Stored data:
-- pv_equiv track=rewrite | github.com/fernando-pacheco/hacker-rank | credit_card_validation.py | count_group
-- ===== SOURCE A (Python) =====
-- def count_group(credit_card):
--     count_digit = 0
--     for i in credit_card:
--         if i.isdigit():
--             count_digit += 1
--         elif count_digit != 4:
--             return False
--         else:
--             count_digit = 0
--     return True
-- ===== SOURCE B (Python) =====
-- def count_group(credit_card):
--     positions = [i for i, ch in enumerate(credit_card) if not ch.isdigit()]
--     prev = -1
--     for p in positions:
--         if p - prev != 5:
--             return False
--         prev = p
--     return True
-- ===== Notes on version B (the rewrite author's own statement) =====
-- stated objective: alternative
-- what changed: Instead of streaming a digit counter that resets at each delimiter, B first collects all delimiter positions via enumerate and then checks consecutive positions are exactly 5 apart starting from -1.
import Mathlib
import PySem

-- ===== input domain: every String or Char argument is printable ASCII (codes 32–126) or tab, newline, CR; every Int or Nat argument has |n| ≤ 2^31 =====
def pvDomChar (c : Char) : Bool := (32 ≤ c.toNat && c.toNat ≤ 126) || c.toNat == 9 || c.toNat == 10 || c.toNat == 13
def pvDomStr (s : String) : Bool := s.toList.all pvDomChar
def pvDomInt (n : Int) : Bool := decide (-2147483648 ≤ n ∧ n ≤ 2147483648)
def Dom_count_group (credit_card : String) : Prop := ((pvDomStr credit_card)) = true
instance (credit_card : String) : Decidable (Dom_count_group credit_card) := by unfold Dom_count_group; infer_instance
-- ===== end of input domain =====

-- B collects delimiter positions first and checks gaps of 5, instead of A's resetting digit counter (alternative decomposition).


-- ===== PORT A =====
-- A's loop with early return: structural recursion carrying the digit counter.
def countGroupLoopA : List Char → Int → Bool
  | [], _ => true
  | c :: rest, cnt =>
    if PySem.Chars.isdigit c then countGroupLoopA rest (cnt + 1)
    else if cnt ≠ 4 then false
    else countGroupLoopA rest 0

def count_group (credit_card : String) : Bool :=
  countGroupLoopA credit_card.toList 0

-- ===== PORT B =====
-- positions = [i for i, ch in enumerate(credit_card) if not ch.isdigit()]
def countGroupPositions (cs : List Char) (k : Int) : List Int :=
  ((PySem.List.enumerate cs k).filter (fun pc => !PySem.Chars.isdigit pc.2)).map (·.1)

-- the 'for p in positions' loop with early return, carrying prev
def countGroupLoopB : List Int → Int → Bool
  | [], _ => true
  | p :: rest, prev => if p - prev ≠ 5 then false else countGroupLoopB rest p

def count_group_alt (credit_card : String) : Bool :=
  countGroupLoopB (countGroupPositions credit_card.toList 0) (-1)

-- ===== PRECONDITION & SPEC =====
def Spec_count_group (credit_card : String) (out : Bool) : Prop := out = count_group_alt credit_card
instance (credit_card : String) (out : Bool) : Decidable (Spec_count_group credit_card out) := by unfold Spec_count_group; infer_instance

-- ===== CLAIM (what is proved, stated in full; the proofs are below) =====
def Claim_equal_count_group : Prop := ∀ (credit_card : String), Dom_count_group credit_card → Spec_count_group credit_card (count_group credit_card)

-- ===== LEMMAS AND PROOFS =====

-- Invariant: A's counter cnt corresponds to B's prev = k - cnt - 1 (k = index of the next char).
theorem countGroup_loop_eq (cs : List Char) : ∀ (k cnt : Int),
    countGroupLoopA cs cnt = countGroupLoopB (countGroupPositions cs k) (k - cnt - 1) := by
  induction cs with
  | nil => intro k cnt; simp [countGroupLoopA, countGroupPositions, countGroupLoopB]
  | cons c rest ih =>
    intro k cnt
    by_cases hd : PySem.Chars.isdigit c = true
    · have : countGroupPositions (c :: rest) k = countGroupPositions rest (k + 1) := by
        simp [countGroupPositions, PySem.List.enumerate_cons, hd]
      rw [this, countGroupLoopA, if_pos hd]
      have := ih (k + 1) (cnt + 1)
      simpa [show k + 1 - (cnt + 1) - 1 = k - cnt - 1 by ring] using this
    · have hpos : countGroupPositions (c :: rest) k = k :: countGroupPositions rest (k + 1) := by
        simp [countGroupPositions, PySem.List.enumerate_cons, hd]
      rw [hpos, countGroupLoopA, if_neg hd]
      by_cases h4 : cnt = 4
      · have hne : ¬ (k - (k - cnt - 1) ≠ 5) := by omega
        rw [if_neg (by simpa [h4]), countGroupLoopB, if_neg hne]
        have h0 := ih (k + 1) 0
        rw [show k + 1 - 0 - 1 = k from by ring] at h0
        exact h0
      · have hne : k - (k - cnt - 1) ≠ 5 := by omega
        rw [if_pos (by simpa using h4), countGroupLoopB, if_pos hne]

-- ===== VERDICT (by name: the statement is the Claim_ definition above) =====
theorem count_group_spec : Claim_equal_count_group := by
  intro s _
  unfold Spec_count_group count_group count_group_alt
  simpa using countGroup_loop_eq s.toList 0 0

Work item: Within the entries above, find the string "simpa" and return each line that holds it.

Exercise output:
      simpa [show k + 1 - (cnt + 1) - 1 = k - cnt - 1 by ring] using this
        rw [if_neg (by simpa [h4]), countGroupLoopB, if_neg hne]
        rw [if_pos (by simpa using h4), countGroupLoopB, if_pos hne]
  simpa using countGroup_loop_eq s.toList 0 0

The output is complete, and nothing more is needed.